I got another crash - with a full dump.  I have also discovered
files with lots of single-bit errors, so this is probably just some kind
of hw problem. :-(

Replace mermory or the motherboard with everything on it . . . :-(

Helge Hafting

-
To unsubscribe from this list: send the line "unsubscribe linux-kernel" in
the body of a message to [EMAIL PROTECTED]
More majordomo info at  http://vger.kernel.org/majordomo-info.html
Please read the FAQ at  http://www.tux.org/lkml/


Re: x86-64 sporadic hang in 2.6.23rc7 and 2.6.22

2007-10-05 Thread Helge Hafting

Andi Kleen wrote:

Helge Hafting <[EMAIL PROTECTED]> writes:
  

shrink_dcache_memory



That usually means random memory corruption from somewhere -- dcache
tends to use a lot of memory and when it is corrupted anywhere these 
functions tend to crash while walking the lists. 


Unfortunately memory corruption is hard to track down because
the messenger is usually not the one to blame.

Perhaps enable slab debugging and see if it turns
something up. Could be also broken hardware. Does an older kernel
run stable? If yes and if it can be reproduced bisecting would
be good.
  

I attempted bisecting - and failed.
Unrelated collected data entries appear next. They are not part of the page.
-- `while "__" in sanitized_name: sanitized_name = sanitized_name.replace("__", "_")`
def pvCollapseLoopA (s : String) : String :=
  if h : PySem.Str.isIn "__" s = true then pvCollapseLoopA (PySem.Str.replace s "__" "_") else s
termination_by s.toList.length
decreasing_by exact pvCollapse_dec s h

-- the body of A's `for name in feature_names` loop, producing `sanitized_name`
def pvSanA (name : String) : String :=
  let s := pvReplacements.foldl (fun acc kv => PySem.Str.replace acc kv.1 kv.2) name
  PySem.Str.stripChars (pvCollapseLoopA s) "_"

def sanitize_feature_names_py (feature_names : List String) : List String × (List (String × String)) :=
  let res := feature_names.foldl
    (fun (acc : List String × PySem.Dict String String) name =>
      let sn := pvSanA name
      (acc.1 ++ [sn], acc.2.insert name sn))
    ([], PySem.Dict.mk [])
  (res.1, res.2.items)

-- ===== PORT B =====

-- `table.get(ch, ch)` from Source B, as a lookup function on the char
def pvTable (ch : Char) : List Char :=
  if ch == '=' then ['_', 'e', 'q', '_']
  else if ch == '<' then ['_', 'l', 't', '_']
  else if ch == '>' then ['_', 'g', 't', '_']
  else if ch == '.' || ch == ':' || ch == '"' || ch == '[' || ch == ']' ||
          ch == '{' || ch == '}' || ch == ',' || ch == ' ' then ['_']
  else [ch]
The problem is that
2.6.23rc7 seems very unstable, but 2.6.22rc4 is much better
but not perfect. 2.6.22rc4 only crashed once - it can compile for
hours and swap lots and keep running. But it died at least once.

I'll try running recent kernels with more debugging instead.
I think I used SLUB instead of SLAB - either way I can switch
that over to see if it changes things.

Helge Hafting

-
To unsubscribe from this list: send the line "unsubscribe linux-kernel" in
the body of a message to [EMAIL PROTECTED]
More majordomo info at  http://vger.kernel.org/majordomo-info.html
Please read the FAQ at  http://www.tux.org/lkml/


Re: x86-64 sporadic hang in 2.6.23rc7 and 2.6.22

2007-10-01 Thread Helge Hafting

Andi Kleen wrote:

Helge Hafting <[EMAIL PROTECTED]> writes:
  

shrink_dcache_memory



That usually means random memory corruption from somewhere -- dcache
tends to use a lot of memory and when it is corrupted anywhere these 
functions tend to crash while walking the lists. 


Unfortunately memory corruption is hard to track down because
the messenger is usually not the one to blame.

Perhaps enable slab debugging and see if it turns
something up. Could be also broken hardware. Does an older kernel
run stable? If yes and if it can be reproduced bisecting would
be good.
  

2.6.18 had no problem compiling stuff without crashing.
Looks like I have some work to do then.

Helge Hafting
-
To unsubscribe from this list: send the line "unsubscribe linux-kernel" in
the body of a message to [EMAIL PROTECTED]
More majordomo info at  http://vger.kernel.org/majordomo-info.html
Please read the FAQ at  http://www.tux.org/lkml/


Re: x86-64 sporadic hang in 2.6.23rc7 and 2.6.22

2007-09-30 Thread Andi Kleen
Helge Hafting <[EMAIL PROTECTED]> writes:
> 
> shrink_dcache_memory

That usually means random memory corruption from somewhere -- dcache
tends to use a lot of memory and when it is corrupted anywhere these 
functions tend to crash while walking the lists. 

Unfortunately memory corruption is hard to track down because
the messenger is usually not the one to blame.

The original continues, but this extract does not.